**Problem details**. First find the line containing "have hm : e" in the data, then set it down exactly along with every line after it, through the last.

Data entries:
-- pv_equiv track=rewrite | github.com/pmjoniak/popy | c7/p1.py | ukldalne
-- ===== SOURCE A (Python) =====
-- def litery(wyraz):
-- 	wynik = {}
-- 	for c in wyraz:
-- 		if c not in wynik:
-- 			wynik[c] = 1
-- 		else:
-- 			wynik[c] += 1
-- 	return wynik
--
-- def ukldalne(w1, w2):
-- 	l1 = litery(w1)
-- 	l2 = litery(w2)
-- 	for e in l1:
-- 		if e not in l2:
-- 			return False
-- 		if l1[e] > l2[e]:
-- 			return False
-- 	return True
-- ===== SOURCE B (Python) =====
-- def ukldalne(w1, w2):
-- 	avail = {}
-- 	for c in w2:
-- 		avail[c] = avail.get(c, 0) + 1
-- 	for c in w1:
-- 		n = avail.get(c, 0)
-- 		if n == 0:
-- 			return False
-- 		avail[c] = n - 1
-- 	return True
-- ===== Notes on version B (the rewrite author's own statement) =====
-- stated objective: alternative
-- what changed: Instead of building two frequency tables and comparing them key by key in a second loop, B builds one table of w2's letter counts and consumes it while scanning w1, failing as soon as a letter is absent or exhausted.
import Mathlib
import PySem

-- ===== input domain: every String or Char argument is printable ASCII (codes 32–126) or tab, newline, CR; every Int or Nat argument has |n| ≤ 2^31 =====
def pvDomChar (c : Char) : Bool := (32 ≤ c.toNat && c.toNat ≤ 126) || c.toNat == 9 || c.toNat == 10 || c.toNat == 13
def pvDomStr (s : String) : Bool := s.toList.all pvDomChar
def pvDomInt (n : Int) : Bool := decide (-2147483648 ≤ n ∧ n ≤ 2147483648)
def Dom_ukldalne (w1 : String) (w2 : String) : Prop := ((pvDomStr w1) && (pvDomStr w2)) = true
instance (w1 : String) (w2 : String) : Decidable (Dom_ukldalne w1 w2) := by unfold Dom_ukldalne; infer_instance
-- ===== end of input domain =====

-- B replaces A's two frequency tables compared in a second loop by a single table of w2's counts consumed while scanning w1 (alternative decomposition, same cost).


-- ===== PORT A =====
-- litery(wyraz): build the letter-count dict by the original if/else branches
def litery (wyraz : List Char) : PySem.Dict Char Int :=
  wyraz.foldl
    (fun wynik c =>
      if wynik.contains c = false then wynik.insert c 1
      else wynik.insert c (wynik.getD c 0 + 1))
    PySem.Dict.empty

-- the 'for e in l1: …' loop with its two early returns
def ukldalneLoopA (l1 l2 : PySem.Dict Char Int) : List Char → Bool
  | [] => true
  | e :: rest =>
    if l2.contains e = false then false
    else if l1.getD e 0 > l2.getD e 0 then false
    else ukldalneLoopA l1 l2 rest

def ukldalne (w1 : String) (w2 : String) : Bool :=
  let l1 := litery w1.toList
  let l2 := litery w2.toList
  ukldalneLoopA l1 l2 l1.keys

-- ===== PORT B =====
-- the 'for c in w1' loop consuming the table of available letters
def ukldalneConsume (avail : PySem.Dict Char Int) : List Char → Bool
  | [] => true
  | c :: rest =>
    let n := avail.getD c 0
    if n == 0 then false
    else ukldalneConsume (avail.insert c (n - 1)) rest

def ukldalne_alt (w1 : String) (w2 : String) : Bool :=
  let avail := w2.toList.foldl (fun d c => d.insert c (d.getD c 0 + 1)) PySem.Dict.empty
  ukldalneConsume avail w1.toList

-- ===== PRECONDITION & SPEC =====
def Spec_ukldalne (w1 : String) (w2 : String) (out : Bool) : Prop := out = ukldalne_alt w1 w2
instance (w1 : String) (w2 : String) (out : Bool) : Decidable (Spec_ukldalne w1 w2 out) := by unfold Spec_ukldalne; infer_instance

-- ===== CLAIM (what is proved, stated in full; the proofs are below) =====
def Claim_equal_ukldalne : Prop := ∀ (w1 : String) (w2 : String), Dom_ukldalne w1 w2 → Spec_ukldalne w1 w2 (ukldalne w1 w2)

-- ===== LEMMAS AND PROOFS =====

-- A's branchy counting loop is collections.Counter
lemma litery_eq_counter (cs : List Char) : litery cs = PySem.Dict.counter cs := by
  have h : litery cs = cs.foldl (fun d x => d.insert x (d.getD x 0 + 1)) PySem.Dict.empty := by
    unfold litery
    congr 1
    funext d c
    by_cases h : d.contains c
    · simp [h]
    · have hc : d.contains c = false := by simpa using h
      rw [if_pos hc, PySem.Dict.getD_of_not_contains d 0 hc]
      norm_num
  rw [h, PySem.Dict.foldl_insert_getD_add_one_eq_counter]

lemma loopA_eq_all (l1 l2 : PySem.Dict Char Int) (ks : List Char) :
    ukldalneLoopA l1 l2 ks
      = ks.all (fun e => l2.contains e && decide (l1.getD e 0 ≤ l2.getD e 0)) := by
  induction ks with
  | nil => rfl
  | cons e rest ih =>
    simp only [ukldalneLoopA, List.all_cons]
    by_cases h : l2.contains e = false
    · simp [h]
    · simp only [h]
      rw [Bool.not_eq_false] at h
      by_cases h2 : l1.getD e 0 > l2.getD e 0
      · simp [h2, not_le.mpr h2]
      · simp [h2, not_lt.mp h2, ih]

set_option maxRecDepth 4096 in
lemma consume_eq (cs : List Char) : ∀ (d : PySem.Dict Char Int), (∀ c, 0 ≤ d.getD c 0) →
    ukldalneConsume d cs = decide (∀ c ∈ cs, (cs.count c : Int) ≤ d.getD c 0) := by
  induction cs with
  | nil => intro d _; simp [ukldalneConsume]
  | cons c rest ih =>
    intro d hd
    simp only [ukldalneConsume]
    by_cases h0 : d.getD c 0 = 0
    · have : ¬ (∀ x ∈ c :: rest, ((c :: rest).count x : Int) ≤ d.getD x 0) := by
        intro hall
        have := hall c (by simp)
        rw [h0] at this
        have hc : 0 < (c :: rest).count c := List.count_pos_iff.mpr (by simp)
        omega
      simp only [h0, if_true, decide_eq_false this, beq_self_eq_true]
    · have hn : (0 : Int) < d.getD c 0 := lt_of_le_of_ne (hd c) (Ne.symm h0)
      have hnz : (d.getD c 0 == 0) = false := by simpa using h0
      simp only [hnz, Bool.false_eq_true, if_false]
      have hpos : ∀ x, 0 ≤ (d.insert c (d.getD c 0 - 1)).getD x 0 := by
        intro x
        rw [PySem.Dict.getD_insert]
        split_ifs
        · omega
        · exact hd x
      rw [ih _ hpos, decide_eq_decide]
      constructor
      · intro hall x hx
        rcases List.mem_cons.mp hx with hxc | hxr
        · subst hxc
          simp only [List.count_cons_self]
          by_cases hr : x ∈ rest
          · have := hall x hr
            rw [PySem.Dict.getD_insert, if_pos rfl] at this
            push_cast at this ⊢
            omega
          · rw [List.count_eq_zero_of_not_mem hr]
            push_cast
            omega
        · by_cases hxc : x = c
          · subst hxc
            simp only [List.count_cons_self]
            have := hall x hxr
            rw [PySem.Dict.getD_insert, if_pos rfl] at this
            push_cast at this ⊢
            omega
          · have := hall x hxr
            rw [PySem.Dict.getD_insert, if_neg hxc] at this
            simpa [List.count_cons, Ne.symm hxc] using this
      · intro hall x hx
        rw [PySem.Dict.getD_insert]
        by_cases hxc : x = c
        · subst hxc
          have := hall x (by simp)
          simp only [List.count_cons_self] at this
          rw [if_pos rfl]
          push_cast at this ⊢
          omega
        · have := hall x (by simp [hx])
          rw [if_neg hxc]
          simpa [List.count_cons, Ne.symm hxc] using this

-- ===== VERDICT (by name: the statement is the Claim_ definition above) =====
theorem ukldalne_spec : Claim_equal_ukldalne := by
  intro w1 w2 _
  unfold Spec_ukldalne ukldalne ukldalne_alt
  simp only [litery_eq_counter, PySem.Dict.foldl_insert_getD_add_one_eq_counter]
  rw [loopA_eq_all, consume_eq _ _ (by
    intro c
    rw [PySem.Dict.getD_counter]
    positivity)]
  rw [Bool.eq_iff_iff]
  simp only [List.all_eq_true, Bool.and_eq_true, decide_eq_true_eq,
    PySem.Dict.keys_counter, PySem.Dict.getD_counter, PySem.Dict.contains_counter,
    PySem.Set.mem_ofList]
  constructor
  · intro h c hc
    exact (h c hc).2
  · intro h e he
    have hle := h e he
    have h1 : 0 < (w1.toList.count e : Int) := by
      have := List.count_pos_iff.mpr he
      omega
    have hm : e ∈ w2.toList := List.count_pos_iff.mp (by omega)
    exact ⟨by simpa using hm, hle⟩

**Solution to this problem**.
    have hm : e ∈ w2.toList := List.count_pos_iff.mp (by omega)
    exact ⟨by simpa using hm, hle⟩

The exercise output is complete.